Clinical Scorecard: High Incidence of False-Positive Results in Malaria Rapid Diagnostic Tests Among Ugandan Children Under Five
At a Glance
Category
Detail
Condition
Malaria diagnosis using rapid diagnostic tests (mRDTs)
Key Mechanisms
mRDTs detect HRP-2 antigen which can persist post-treatment causing false-positive results
Target Population
Children under 5 years old in Uganda
Care Setting
Point-of-care settings including drug shops, formal health clinics, and community health workers
Key Highlights
False-positive mRDTs (mRDT positive but microscopy negative) prevalence was 10.7% among under-5 children in Uganda.
False-positive results were more common in children with recent fever, recent antimalarial use, and comorbid anemia.
False-positive mRDTs contribute to overestimation of malaria prevalence and may lead to misdiagnosis and unnecessary antimalarial use.
Guideline-Based Recommendations
Diagnosis
Use microscopy as gold standard where feasible, though limited by resource constraints.
Interpret positive mRDT results cautiously in children with recent antimalarial treatment due to antigen persistence.
Consider clinical, environmental, and household factors to better predict false-positive mRDTs.
Management
Avoid unnecessary antimalarial treatment in cases suspected of false-positive mRDTs to prevent drug resistance.
Ensure management of nonmalarial febrile illnesses is not neglected when mRDT is positive but microscopy is negative.
Monitoring & Follow-up
Monitor regional malaria transmission intensity as it correlates with false-positive mRDT prevalence.
Track recent fever, antimalarial and antibiotic use, and anemia status to assess risk of false-positive results.
Risks
False-positive mRDTs may lead to misdiagnosis and inappropriate antimalarial use.
Overuse of antimalarials increases risk of Plasmodium resistance, particularly artemisinin resistance.
Nonmalarial febrile illnesses may be undertreated due to false-positive malaria diagnosis.

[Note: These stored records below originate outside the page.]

-- pv_equiv track=rewrite | github.com/AndanteKim/LeetCode_Practice | 0296-best-meeting-point/0296-best-meeting-point.py | _min_distance_1d
-- ===== SOURCE A (Python) =====
-- from typing import List
--
-- def _min_distance_1d(points: List[int], origin: int) -> int:
--     dist = 0
--     i, j = 0, len(points) - 1
--     while i < j:
--         dist += points[j] - points[i]
--         i += 1
--         j -= 1
--
--     return dist
-- ===== SOURCE B (Python) =====
-- from typing import List
--
-- def _min_distance_1d(points: List[int], origin: int) -> int:
--     n = len(points)
--     return sum(p * ((2 * i > n - 1) - (2 * i < n - 1)) for i, p in enumerate(points))
-- ===== Notes on version B (the rewrite author's own statement) =====
-- stated objective: alternative
-- what changed: Replaces the inward two-pointer pairing loop by a single enumerate pass that multiplies each point by its signed coefficient sign(2*i - (n-1)) (+1 upper half, -1 lower half, 0 middle) and sums the products.
import Mathlib
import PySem

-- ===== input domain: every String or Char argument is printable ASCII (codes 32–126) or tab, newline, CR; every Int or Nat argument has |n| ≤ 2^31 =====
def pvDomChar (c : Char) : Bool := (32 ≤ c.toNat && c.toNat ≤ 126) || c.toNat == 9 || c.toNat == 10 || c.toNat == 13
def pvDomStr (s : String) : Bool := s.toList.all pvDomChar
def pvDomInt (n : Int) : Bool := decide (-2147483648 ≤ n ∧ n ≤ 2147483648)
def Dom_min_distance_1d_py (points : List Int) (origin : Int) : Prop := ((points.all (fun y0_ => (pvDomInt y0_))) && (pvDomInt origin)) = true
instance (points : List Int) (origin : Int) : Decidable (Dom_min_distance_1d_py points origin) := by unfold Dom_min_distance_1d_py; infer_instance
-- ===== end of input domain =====

-- B replaces A's inward two-pointer pairing loop by a single enumerate pass summing each
-- point times its signed coefficient sign(2*i - (n-1)); objective: alternative (same O(n)).

-- ===== PORT A =====
-- while i < j: dist += points[j] - points[i]; i += 1; j -= 1
-- (indices are always in range when the loop body runs, so the pyGet? is always `some`; .getD 0 is never the default)
def pvLoopA (points : List Int) (dist i j : Int) : Int :=
  if i < j then
    pvLoopA points
      (dist + ((PySem.List.pyGet? points j).getD 0 - (PySem.List.pyGet? points i).getD 0))
      (i + 1) (j - 1)
  else dist
termination_by (j - i).toNat
decreasing_by omega

def min_distance_1d_py (points : List Int) (origin : Int) : Int :=
  pvLoopA points 0 0 ((points.length : Int) - 1)

-- ===== PORT B =====
-- sum(p * ((2 * i > n - 1) - (2 * i < n - 1)) for i, p in enumerate(points))
def min_distance_1d_py_alt (points : List Int) (origin : Int) : Int :=
  let n : Int := points.length
  ((PySem.List.enumerate points).map (fun ip =>
      ip.2 * ((if 2 * ip.1 > n - 1 then (1 : Int) else 0)
              - (if 2 * ip.1 < n - 1 then (1 : Int) else 0)))).sum

-- ===== PRECONDITION & SPEC =====
def Spec_min_distance_1d_py (points : List Int) (origin : Int) (out : Int) : Prop := out = min_distance_1d_py_alt points origin
instance (points : List Int) (origin : Int) (out : Int) : Decidable (Spec_min_distance_1d_py points origin out) := by unfold Spec_min_distance_1d_py; infer_instance

-- ===== CLAIM (what is proved, stated in full; the proofs are below) =====
def Claim_equal_min_distance_1d_py : Prop := ∀ (points : List Int) (origin : Int), Dom_min_distance_1d_py points origin → Spec_min_distance_1d_py points origin (min_distance_1d_py points origin)

-- ===== LEMMAS AND PROOFS =====

-- B's weighted sum over an already-enumerated list, threshold t (= n - 1 at the top call)
def pvW (t : Int) (l : List (Int × Int)) : Int :=
  (l.map (fun ip =>
      ip.2 * ((if 2 * ip.1 > t then (1 : Int) else 0)
              - (if 2 * ip.1 < t then (1 : Int) else 0)))).sum

lemma altB (xs : List Int) (origin : Int) :
    min_distance_1d_py_alt xs origin = pvW ((xs.length : Int) - 1) (PySem.List.enumerate xs 0) := by
  rfl

-- shifting all indices up by one is the same as lowering the threshold by two
lemma pvW_shift (t : Int) : ∀ (ys : List Int) (s : Int),
    pvW t (PySem.List.enumerate ys (s + 1)) = pvW (t - 2) (PySem.List.enumerate ys s) := by
  intro ys
  induction ys with
  | nil => intro s; simp [PySem.List.enumerate_nil, pvW]
  | cons y ys ih =>
    intro s
    rw [PySem.List.enumerate_cons, PySem.List.enumerate_cons]
    simp only [pvW, List.map_cons, List.sum_cons] at *
    rw [show s + 1 + 1 = (s + 1) + 1 from rfl, ih (s + 1)]
    have e1 : (if 2 * (s + 1) > t then (1:Int) else 0) = (if 2 * s > t - 2 then (1:Int) else 0) := by
      by_cases h : 2 * s > t - 2
      · rw [if_pos h, if_pos (by omega)]
      · rw [if_neg h, if_neg (by omega)]
    have e2 : (if 2 * (s + 1) < t then (1:Int) else 0) = (if 2 * s < t - 2 then (1:Int) else 0) := by
      by_cases h : 2 * s < t - 2
      · rw [if_pos h, if_pos (by omega)]
      · rw [if_neg h, if_neg (by omega)]
    rw [e1, e2]

lemma pvW_nil (t : Int) : pvW t [] = 0 := rfl

lemma pvW_cons (t i x : Int) (l : List (Int × Int)) :
    pvW t ((i, x) :: l)
      = x * ((if 2 * i > t then (1 : Int) else 0) - (if 2 * i < t then (1 : Int) else 0))
        + pvW t l := by
  simp [pvW]

lemma pvW_append (t : Int) (l1 l2 : List (Int × Int)) :
    pvW t (l1 ++ l2) = pvW t l1 + pvW t l2 := by
  simp [pvW]

-- peel both ends: W over a :: ys ++ [b] with threshold len-1 = |ys|+1
lemma pvW_peel (a b : Int) (ys : List Int) :
    pvW ((ys.length : Int) + 1) (PySem.List.enumerate (a :: ys ++ [b]) 0)
      = (b - a) + pvW ((ys.length : Int) - 1) (PySem.List.enumerate ys 0) := by
  rw [List.cons_append, PySem.List.enumerate_cons, PySem.List.enumerate_append,
      PySem.List.enumerate_cons, PySem.List.enumerate_nil]
  rw [pvW_cons, pvW_append, pvW_cons, pvW_nil]
  rw [pvW_shift ((ys.length : Int) + 1) ys 0]
  have ht : (ys.length : Int) + 1 - 2 = (ys.length : Int) - 1 := by ring
  rw [ht]
  have c0a : ¬ (2 * (0:Int) > (ys.length : Int) + 1) := by omega
  have c0b : (2 * (0:Int) < (ys.length : Int) + 1) := by omega
  have cla : (2 * ((0:Int) + 1 + (ys.length : Int)) > (ys.length : Int) + 1) := by omega
  have clb : ¬ (2 * ((0:Int) + 1 + (ys.length : Int)) < (ys.length : Int) + 1) := by omega
  rw [if_neg c0a, if_pos c0b, if_pos cla, if_neg clb]
  ring

-- accumulator lemma for A's loop
lemma loop_acc (xs : List Int) : ∀ (n : Nat) (dist i j : Int), (j - i).toNat = n →
    pvLoopA xs dist i j = dist + pvLoopA xs 0 i j := by
  intro n
  induction n using Nat.strong_induction_on with
  | _ n ih =>
    intro dist i j hn
    conv_lhs => rw [pvLoopA]
    conv_rhs => rw [pvLoopA]
    by_cases h : i < j
    · simp only [if_pos h]
      rw [ih ((j - 1) - (i + 1)).toNat (by omega) _ (i + 1) (j - 1) rfl,
          ih ((j - 1) - (i + 1)).toNat (by omega) (0 + _) (i + 1) (j - 1) rfl]
      ring
    · simp [if_neg h]

-- index shift: dropping the outer pair shifts indices down by one
lemma get_shift (a b : Int) (ys : List Int) (k : Int) (h1 : 1 ≤ k) (h2 : k ≤ (ys.length : Int)) :
    (PySem.List.pyGet? (a :: ys ++ [b]) k).getD 0 = (PySem.List.pyGet? ys (k - 1)).getD 0 := by
  rw [PySem.List.pyGet?_of_nonneg _ (by omega : (0:Int) ≤ k),
      PySem.List.pyGet?_of_nonneg _ (by omega : (0:Int) ≤ k - 1)]
  obtain ⟨s, hs⟩ : ∃ s : Nat, k.toNat = s + 1 := ⟨k.toNat - 1, by omega⟩
  have hks : (k - 1).toNat = s := by omega
  have hslen : s < ys.length := by omega
  rw [hs, hks]
  simp [List.getElem?_cons_succ, List.getElem?_append_left hslen]

lemma loop_shift (a b : Int) (ys : List Int) : ∀ (n : Nat) (dist i j : Int), (j - i).toNat = n →
    1 ≤ i → j ≤ (ys.length : Int) →
    pvLoopA (a :: ys ++ [b]) dist i j = pvLoopA ys dist (i - 1) (j - 1) := by
  intro n
  induction n using Nat.strong_induction_on with
  | _ n ih =>
    intro dist i j hn hi hj
    conv_lhs => rw [pvLoopA]
    conv_rhs => rw [pvLoopA]
    by_cases h : i < j
    · have h' : i - 1 < j - 1 := by omega
      simp only [if_pos h, if_pos h']
      rw [get_shift a b ys j (by omega) hj, get_shift a b ys i hi (by omega)]
      rw [ih ((j - 1) - (i + 1)).toNat (by omega) _ (i + 1) (j - 1) rfl (by omega) (by omega)]
      norm_num
    · have h' : ¬ (i - 1 < j - 1) := by omega
      simp [if_neg h]

lemma main_lemma (n : Nat) : ∀ xs : List Int, xs.length = n →
    pvLoopA xs 0 0 ((xs.length : Int) - 1)
      = pvW ((xs.length : Int) - 1) (PySem.List.enumerate xs 0) := by
  induction n using Nat.strong_induction_on with
  | _ n ih =>
    intro xs hlen
    rcases xs with _ | ⟨a, rest⟩
    · rw [pvLoopA]; simp [pvW, PySem.List.enumerate_nil]
    · rcases rest.eq_nil_or_concat with rfl | ⟨ys, b, rfl⟩
      · rw [pvLoopA]
        simp [pvW, PySem.List.enumerate_cons, PySem.List.enumerate_nil]
      · simp only [List.concat_eq_append] at hlen ⊢
        rw [← List.cons_append]
        have hL : ((a :: ys ++ [b]).length : Int) - 1 = (ys.length : Int) + 1 := by
          simp only [List.length_append, List.length_cons, List.length_nil]
          push_cast; ring
        rw [hL, pvLoopA]
        have hpos : (0 : Int) < (ys.length : Int) + 1 := by positivity
        simp only [if_pos hpos]
        have hlast : (PySem.List.pyGet? (a :: ys ++ [b]) ((ys.length : Int) + 1)).getD 0 = b := by
          have hcast : ((ys.length : Int) + 1) = (((a :: ys).length : Nat) : Int) := by
            simp [List.length_cons]
          rw [hcast, PySem.List.pyGet?_natCast]
          simp
        have hfst : (PySem.List.pyGet? (a :: ys ++ [b]) 0).getD 0 = a := by
          simp [List.cons_append, PySem.List.pyGet?_zero_cons]
        rw [hlast, hfst]
        rw [loop_acc _ _ _ _ _ rfl]
        rw [show (0 : Int) + 1 = 1 from by norm_num]
        rw [loop_shift a b ys _ _ 1 ((ys.length : Int) + 1 - 1) rfl (by omega) (by omega)]
        have h10 : (1 : Int) - 1 = 0 := by norm_num
        have h11 : (ys.length : Int) + 1 - 1 - 1 = (ys.length : Int) - 1 := by ring
        rw [h10, h11]
        rw [ih ys.length (by simp only [List.length_append, List.length_cons, List.length_nil] at hlen; omega) ys rfl]
        rw [pvW_peel]
        ring

-- ===== VERDICT (by name: the statement is the Claim_ definition above) =====
theorem min_distance_1d_py_spec : Claim_equal_min_distance_1d_py := by
  intro points origin _
  unfold Spec_min_distance_1d_py min_distance_1d_py
  rw [altB, main_lemma points.length points rfl]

Patient & Prescribing Data
Children under 5 years old in Uganda presenting with fever or recent antimalarial use
False-positive mRDTs are common in this group, especially after recent antimalarial treatment, suggesting need for cautious prescribing to avoid unnecessary antimalarial use.
Clinical Best Practices
Use mRDTs as initial screening but confirm with microscopy when possible.
Consider recent clinical history including fever and antimalarial use before interpreting mRDT results.
Incorporate clinical, environmental, and household data to improve prediction of false-positive mRDTs.
Promote stewardship of antimalarial drugs to reduce resistance development.
Maintain vigilance for nonmalarial causes of fever despite positive mRDT results.